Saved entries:

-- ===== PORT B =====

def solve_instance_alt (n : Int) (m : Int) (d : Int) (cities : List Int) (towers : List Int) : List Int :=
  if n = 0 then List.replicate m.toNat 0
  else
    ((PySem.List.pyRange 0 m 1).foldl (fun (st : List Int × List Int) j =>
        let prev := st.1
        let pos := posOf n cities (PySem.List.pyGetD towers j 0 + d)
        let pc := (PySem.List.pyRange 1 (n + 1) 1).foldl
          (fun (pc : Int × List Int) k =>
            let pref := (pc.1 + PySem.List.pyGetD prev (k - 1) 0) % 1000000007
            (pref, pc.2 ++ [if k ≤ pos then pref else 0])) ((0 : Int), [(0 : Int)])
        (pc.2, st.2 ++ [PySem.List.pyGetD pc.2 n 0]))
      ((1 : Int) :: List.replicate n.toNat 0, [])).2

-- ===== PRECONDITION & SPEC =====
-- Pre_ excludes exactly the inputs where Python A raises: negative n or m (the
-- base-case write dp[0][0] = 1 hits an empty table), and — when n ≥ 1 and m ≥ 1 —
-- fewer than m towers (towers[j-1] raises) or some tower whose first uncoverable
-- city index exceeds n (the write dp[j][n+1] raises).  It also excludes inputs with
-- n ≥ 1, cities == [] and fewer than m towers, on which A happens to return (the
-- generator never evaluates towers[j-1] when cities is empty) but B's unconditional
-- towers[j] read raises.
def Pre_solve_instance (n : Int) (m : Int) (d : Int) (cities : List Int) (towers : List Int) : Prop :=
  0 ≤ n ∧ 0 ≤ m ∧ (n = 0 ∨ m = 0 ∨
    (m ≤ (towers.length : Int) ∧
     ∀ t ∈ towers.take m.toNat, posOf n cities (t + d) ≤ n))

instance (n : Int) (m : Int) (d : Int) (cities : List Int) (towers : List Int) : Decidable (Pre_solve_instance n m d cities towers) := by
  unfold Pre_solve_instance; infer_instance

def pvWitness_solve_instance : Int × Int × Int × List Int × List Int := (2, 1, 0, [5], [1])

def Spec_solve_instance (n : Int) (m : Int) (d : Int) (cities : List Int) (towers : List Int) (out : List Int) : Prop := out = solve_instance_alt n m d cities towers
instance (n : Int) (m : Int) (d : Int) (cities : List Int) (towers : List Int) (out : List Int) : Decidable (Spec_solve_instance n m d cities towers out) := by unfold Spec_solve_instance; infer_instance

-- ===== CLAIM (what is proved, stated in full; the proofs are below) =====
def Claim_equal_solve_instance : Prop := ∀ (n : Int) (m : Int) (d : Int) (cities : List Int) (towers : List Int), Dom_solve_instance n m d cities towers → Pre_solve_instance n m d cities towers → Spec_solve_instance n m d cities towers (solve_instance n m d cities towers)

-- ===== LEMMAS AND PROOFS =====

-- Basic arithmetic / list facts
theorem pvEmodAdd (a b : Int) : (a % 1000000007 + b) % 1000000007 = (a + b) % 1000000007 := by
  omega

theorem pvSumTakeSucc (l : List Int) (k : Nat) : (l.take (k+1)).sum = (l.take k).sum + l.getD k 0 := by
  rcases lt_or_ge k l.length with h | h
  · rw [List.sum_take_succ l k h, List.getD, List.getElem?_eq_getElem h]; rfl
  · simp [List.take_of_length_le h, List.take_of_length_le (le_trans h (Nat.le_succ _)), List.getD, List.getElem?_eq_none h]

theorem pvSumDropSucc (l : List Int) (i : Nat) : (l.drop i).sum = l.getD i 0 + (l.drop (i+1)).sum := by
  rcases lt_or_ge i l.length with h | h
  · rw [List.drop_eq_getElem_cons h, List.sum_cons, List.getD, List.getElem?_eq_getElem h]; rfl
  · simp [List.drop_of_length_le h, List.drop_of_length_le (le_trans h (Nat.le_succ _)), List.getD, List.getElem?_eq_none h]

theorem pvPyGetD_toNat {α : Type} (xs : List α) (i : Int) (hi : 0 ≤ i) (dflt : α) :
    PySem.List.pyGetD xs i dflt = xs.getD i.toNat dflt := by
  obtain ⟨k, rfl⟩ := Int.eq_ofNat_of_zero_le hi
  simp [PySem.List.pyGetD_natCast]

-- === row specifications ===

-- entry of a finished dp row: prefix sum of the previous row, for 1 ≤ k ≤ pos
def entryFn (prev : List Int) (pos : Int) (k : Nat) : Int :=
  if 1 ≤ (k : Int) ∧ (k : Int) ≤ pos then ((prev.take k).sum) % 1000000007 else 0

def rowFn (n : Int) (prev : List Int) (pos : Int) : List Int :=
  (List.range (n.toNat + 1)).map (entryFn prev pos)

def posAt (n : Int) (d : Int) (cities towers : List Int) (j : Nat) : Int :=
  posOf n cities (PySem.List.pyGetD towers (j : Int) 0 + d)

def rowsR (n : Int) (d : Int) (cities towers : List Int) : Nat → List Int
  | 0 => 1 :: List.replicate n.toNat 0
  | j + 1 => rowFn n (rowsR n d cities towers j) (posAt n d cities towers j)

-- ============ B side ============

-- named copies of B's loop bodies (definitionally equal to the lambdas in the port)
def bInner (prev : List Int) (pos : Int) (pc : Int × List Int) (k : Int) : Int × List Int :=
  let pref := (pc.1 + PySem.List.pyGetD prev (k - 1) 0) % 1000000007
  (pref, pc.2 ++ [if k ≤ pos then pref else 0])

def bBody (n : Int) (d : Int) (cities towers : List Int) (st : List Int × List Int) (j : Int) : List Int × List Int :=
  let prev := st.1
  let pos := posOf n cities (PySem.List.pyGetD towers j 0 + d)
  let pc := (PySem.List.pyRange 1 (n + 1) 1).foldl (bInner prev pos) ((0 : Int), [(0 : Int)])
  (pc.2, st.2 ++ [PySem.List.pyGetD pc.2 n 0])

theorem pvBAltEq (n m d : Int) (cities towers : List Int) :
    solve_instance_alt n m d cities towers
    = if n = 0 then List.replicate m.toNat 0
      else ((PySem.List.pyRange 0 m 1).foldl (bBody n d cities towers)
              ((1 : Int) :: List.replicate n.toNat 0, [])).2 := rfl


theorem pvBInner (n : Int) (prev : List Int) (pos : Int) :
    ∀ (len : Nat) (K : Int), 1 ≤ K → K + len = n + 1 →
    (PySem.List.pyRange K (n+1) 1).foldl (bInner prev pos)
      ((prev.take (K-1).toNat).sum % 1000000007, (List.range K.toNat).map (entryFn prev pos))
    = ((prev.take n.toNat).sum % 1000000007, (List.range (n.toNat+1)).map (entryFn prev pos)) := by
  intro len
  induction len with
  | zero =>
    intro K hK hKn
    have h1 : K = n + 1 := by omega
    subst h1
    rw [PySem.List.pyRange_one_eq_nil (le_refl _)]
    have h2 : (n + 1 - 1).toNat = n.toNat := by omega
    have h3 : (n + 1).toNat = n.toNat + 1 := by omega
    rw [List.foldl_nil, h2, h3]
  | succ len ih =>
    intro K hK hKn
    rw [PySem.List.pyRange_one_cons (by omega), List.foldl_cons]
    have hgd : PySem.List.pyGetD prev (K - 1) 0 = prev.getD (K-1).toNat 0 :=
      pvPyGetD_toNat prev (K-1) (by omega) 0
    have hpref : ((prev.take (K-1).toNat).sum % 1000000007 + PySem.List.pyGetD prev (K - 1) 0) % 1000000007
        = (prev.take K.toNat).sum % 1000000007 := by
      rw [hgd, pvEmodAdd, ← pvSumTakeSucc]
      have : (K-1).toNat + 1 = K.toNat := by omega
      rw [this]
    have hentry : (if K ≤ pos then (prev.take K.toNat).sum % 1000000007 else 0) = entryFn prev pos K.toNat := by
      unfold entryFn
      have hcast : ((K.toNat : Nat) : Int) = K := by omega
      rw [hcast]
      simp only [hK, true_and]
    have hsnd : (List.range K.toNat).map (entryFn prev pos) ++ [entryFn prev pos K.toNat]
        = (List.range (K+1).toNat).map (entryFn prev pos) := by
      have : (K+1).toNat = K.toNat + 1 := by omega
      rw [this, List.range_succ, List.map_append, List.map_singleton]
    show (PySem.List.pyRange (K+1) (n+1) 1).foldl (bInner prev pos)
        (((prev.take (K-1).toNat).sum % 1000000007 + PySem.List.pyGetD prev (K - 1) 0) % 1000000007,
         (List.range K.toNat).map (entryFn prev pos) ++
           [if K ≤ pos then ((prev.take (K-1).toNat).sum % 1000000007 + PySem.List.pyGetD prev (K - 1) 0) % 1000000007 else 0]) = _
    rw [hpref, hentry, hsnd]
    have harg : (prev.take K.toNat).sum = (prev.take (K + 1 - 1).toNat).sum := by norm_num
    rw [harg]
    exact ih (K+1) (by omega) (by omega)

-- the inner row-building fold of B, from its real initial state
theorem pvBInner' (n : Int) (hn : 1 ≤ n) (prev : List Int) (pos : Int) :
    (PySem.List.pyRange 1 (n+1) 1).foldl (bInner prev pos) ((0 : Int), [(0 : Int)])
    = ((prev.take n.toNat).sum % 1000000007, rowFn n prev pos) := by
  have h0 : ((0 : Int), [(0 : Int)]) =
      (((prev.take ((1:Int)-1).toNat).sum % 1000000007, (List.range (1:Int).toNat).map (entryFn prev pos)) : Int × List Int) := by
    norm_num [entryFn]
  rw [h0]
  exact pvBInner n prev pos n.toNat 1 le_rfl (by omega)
---
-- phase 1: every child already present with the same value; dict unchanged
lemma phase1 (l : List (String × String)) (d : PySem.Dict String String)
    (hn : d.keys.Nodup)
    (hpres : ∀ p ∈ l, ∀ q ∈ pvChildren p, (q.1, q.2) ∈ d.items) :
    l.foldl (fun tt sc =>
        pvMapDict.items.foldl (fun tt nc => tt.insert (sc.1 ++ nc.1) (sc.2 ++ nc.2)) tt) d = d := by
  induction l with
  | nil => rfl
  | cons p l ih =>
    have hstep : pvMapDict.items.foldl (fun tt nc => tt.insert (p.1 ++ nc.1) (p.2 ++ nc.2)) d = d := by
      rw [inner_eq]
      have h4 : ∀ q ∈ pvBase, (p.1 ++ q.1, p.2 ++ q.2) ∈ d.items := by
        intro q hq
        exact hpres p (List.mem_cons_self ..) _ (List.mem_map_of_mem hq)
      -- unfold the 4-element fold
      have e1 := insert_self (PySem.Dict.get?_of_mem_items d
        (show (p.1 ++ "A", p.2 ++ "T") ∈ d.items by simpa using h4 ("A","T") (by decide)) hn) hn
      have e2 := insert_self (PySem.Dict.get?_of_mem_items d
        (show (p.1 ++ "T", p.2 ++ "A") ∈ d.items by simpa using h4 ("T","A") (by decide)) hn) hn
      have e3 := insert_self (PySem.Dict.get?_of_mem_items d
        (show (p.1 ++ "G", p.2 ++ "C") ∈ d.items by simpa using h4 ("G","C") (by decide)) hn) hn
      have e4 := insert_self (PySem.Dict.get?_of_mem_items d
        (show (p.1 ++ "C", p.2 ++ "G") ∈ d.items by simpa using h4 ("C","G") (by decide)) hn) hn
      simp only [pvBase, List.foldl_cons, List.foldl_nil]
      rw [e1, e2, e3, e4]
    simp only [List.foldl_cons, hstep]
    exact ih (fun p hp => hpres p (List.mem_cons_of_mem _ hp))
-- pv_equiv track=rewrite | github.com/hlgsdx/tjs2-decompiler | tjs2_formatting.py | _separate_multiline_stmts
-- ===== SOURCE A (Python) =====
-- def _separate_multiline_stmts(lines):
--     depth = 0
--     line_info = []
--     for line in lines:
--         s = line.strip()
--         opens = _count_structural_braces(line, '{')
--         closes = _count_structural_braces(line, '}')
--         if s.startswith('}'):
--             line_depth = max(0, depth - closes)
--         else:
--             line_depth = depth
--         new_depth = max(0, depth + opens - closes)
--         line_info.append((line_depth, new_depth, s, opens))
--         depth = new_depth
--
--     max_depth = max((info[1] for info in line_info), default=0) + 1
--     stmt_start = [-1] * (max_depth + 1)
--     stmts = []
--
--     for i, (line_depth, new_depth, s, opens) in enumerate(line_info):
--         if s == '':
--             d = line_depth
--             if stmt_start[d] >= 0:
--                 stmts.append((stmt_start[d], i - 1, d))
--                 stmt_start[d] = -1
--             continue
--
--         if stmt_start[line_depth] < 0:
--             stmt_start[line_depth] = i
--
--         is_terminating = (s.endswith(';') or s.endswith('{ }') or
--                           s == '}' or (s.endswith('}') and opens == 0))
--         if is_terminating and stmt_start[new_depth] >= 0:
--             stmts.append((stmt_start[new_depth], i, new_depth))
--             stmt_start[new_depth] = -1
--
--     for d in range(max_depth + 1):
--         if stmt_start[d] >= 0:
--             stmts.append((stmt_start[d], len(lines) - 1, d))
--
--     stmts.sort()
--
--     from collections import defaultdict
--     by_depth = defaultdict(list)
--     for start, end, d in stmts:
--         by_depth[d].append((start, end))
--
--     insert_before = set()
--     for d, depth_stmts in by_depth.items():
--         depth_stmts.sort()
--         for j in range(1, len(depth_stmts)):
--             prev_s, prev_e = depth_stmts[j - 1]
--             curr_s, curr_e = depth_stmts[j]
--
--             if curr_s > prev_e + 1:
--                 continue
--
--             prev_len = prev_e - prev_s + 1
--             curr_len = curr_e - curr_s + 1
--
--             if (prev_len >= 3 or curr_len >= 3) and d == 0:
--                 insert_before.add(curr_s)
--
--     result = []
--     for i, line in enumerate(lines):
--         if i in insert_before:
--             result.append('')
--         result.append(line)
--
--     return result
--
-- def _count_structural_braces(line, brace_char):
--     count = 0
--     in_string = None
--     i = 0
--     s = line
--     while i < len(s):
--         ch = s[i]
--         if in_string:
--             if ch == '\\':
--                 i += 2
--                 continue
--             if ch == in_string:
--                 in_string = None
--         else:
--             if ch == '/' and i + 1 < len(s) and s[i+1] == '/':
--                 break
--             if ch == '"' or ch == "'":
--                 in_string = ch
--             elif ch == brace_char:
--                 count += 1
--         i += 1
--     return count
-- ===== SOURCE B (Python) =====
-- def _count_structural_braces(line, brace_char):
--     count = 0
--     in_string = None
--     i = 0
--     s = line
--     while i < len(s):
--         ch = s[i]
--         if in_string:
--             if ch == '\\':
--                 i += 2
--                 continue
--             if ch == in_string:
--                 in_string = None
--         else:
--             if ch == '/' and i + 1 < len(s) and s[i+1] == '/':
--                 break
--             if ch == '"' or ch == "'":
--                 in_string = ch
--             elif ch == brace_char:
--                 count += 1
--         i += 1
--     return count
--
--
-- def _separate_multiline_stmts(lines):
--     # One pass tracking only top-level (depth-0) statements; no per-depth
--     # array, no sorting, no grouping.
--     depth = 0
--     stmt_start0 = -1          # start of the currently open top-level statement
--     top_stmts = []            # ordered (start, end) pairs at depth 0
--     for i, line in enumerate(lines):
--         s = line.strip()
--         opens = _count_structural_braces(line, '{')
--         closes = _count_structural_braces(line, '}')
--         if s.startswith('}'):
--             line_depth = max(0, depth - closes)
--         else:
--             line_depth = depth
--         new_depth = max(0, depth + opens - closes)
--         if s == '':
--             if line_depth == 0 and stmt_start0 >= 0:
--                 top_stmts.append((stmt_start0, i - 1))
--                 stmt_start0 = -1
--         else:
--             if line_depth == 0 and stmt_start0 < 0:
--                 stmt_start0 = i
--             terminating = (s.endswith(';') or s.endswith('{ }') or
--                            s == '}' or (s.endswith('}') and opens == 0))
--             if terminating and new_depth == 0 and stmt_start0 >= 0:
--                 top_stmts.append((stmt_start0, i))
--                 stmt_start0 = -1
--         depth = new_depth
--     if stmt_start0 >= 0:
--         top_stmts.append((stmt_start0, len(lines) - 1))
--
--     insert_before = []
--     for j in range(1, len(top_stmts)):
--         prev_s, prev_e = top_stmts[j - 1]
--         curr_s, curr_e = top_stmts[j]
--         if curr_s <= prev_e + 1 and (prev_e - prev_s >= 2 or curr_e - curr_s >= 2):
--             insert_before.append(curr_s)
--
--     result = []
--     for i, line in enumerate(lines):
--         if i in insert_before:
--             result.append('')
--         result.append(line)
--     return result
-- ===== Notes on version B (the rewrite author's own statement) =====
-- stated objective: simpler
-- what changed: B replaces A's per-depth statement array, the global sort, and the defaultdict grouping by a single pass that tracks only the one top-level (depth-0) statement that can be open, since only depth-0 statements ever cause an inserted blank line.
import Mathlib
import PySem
==
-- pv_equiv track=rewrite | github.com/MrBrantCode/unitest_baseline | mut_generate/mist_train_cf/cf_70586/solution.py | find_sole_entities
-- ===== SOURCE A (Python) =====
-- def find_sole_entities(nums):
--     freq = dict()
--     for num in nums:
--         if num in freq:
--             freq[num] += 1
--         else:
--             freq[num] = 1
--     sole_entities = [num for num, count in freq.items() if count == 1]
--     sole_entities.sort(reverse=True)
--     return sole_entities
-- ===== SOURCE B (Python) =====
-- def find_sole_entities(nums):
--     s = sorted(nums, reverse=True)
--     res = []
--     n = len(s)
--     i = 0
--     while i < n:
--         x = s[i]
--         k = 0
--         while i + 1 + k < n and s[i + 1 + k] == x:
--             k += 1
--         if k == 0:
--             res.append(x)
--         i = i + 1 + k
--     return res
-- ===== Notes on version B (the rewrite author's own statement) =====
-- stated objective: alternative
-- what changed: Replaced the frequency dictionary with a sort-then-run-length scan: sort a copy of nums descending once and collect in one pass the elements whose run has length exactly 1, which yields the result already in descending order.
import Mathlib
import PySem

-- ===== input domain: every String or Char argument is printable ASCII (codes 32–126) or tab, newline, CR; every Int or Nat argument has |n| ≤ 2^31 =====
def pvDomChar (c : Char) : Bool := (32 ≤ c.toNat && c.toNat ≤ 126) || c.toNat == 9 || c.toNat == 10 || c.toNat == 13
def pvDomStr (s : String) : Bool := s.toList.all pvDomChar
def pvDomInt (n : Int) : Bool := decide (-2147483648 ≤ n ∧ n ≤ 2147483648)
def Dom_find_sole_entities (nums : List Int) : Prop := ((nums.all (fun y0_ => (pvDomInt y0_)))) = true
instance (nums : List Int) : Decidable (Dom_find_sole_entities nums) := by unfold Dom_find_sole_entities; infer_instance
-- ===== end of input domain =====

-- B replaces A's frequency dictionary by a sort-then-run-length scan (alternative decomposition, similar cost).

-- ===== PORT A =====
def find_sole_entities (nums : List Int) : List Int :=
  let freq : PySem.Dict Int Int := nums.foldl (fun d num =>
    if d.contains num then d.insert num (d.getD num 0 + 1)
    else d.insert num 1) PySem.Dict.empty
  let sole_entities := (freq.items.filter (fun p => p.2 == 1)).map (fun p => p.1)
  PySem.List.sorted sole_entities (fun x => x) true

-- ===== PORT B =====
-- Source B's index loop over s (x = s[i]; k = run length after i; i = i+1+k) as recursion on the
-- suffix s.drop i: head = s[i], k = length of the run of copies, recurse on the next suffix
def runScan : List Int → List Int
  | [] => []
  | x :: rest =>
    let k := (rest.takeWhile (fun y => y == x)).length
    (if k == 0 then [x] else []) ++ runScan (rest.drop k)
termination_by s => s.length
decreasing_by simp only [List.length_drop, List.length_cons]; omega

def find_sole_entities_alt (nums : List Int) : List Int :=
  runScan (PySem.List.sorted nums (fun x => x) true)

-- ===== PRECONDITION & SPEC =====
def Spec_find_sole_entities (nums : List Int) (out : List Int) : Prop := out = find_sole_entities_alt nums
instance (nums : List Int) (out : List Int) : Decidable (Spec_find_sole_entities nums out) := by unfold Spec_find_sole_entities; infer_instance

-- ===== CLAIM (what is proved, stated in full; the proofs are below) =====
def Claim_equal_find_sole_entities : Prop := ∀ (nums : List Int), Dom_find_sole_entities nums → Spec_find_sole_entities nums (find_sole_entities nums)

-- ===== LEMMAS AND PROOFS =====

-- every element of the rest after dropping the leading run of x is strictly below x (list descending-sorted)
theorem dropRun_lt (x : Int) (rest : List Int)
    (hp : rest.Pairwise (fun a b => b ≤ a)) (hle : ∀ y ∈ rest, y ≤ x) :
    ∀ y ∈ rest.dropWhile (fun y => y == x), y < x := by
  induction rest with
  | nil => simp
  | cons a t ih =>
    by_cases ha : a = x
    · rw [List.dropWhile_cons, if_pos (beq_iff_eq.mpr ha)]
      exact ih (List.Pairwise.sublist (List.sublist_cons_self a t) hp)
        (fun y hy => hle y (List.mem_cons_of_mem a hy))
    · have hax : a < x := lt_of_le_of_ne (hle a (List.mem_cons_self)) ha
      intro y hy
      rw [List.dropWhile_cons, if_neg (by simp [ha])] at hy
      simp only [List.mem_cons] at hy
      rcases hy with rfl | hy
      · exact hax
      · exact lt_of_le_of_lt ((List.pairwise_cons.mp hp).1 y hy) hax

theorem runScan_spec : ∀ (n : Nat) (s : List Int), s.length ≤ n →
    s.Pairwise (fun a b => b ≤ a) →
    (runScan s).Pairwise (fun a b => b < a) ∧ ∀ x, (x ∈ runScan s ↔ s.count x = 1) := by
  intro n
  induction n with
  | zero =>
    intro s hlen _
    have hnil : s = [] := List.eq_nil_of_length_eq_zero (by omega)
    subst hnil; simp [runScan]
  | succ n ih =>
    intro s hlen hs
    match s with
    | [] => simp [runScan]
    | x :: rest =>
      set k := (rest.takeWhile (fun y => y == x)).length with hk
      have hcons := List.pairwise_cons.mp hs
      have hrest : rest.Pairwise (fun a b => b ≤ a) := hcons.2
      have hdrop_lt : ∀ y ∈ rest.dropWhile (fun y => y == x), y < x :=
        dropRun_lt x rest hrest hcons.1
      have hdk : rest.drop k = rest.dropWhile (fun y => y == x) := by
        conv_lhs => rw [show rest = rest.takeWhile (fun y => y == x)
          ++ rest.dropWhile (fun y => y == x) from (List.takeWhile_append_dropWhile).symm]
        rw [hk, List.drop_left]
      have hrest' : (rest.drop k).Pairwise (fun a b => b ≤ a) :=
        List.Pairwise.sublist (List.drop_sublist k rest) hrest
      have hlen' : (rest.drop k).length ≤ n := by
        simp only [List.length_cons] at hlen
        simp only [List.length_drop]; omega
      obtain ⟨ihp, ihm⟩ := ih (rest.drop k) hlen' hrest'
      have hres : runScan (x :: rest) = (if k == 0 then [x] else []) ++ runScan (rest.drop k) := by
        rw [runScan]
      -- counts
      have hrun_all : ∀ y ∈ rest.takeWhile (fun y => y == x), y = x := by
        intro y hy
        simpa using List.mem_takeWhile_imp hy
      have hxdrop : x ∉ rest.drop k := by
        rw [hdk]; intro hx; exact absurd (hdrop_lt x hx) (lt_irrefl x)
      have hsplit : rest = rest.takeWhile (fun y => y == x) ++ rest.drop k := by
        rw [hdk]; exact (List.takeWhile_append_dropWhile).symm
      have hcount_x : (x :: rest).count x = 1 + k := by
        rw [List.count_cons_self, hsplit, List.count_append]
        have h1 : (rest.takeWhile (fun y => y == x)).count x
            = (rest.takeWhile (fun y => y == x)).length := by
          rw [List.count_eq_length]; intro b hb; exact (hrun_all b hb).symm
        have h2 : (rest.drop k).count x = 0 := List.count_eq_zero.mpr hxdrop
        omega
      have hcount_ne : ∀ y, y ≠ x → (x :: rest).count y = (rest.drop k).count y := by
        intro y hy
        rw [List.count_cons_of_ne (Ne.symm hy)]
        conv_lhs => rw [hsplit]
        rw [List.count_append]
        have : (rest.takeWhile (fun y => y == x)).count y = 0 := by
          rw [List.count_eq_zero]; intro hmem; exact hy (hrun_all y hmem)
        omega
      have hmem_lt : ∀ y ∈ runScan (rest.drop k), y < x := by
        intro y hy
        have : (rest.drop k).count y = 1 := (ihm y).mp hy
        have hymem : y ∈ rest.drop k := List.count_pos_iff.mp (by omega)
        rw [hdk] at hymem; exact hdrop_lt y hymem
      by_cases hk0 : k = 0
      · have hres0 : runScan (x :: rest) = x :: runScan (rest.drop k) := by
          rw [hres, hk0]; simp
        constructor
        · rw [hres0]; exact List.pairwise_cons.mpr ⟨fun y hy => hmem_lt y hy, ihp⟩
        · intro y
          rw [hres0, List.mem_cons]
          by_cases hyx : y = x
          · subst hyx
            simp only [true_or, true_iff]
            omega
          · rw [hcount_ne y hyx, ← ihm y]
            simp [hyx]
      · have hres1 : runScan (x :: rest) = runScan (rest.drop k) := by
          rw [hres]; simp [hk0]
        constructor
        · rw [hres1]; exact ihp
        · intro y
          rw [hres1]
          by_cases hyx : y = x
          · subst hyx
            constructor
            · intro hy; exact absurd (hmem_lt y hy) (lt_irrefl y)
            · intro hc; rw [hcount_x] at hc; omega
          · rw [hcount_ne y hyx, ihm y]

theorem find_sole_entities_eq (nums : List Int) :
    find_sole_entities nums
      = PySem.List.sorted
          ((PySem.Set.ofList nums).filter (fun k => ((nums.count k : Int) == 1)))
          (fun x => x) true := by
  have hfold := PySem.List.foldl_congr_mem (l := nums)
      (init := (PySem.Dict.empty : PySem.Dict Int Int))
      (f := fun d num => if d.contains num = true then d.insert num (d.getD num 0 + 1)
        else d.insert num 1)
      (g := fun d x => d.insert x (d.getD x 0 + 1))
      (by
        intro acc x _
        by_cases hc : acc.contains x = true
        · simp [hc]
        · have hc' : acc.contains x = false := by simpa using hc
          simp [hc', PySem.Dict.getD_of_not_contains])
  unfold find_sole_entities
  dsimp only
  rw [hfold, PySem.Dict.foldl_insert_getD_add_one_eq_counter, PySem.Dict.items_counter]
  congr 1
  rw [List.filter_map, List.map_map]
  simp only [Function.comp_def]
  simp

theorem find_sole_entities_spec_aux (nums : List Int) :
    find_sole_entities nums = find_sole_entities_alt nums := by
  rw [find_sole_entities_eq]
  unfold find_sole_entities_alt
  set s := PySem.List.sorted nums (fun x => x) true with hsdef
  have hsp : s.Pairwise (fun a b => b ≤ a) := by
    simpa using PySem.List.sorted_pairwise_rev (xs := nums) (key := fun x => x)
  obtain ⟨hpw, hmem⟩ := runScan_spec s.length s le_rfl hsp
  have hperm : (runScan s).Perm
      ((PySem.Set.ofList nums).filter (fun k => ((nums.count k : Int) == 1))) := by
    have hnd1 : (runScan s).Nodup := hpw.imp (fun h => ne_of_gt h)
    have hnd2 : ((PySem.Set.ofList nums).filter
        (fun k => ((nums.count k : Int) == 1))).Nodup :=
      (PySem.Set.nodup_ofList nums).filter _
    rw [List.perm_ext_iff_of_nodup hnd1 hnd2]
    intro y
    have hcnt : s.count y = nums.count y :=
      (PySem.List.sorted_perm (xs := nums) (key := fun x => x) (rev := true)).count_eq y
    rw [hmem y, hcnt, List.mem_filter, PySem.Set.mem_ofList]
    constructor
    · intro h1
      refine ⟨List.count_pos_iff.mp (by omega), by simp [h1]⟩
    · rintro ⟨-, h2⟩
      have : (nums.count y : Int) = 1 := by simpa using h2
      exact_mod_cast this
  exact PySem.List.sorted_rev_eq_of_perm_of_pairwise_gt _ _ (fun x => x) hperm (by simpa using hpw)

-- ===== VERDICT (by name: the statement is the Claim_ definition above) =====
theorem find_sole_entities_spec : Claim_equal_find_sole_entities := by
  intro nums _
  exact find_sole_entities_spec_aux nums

_Description of the task_
Quote the data above from the line containing "(entryFn prev pos) := by" to the line containing "-- the inner", inclusive, and stop.

_Response to the exercise_
        = (List.range (K+1).toNat).map (entryFn prev pos) := by
      have : (K+1).toNat = K.toNat + 1 := by omega
      rw [this, List.range_succ, List.map_append, List.map_singleton]
    show (PySem.List.pyRange (K+1) (n+1) 1).foldl (bInner prev pos)
        (((prev.take (K-1).toNat).sum % 1000000007 + PySem.List.pyGetD prev (K - 1) 0) % 1000000007,
         (List.range K.toNat).map (entryFn prev pos) ++
           [if K ≤ pos then ((prev.take (K-1).toNat).sum % 1000000007 + PySem.List.pyGetD prev (K - 1) 0) % 1000000007 else 0]) = _
    rw [hpref, hentry, hsnd]
    have harg : (prev.take K.toNat).sum = (prev.take (K + 1 - 1).toNat).sum := by norm_num
    rw [harg]
    exact ih (K+1) (by omega) (by omega)

-- the inner row-building fold of B, from its real initial state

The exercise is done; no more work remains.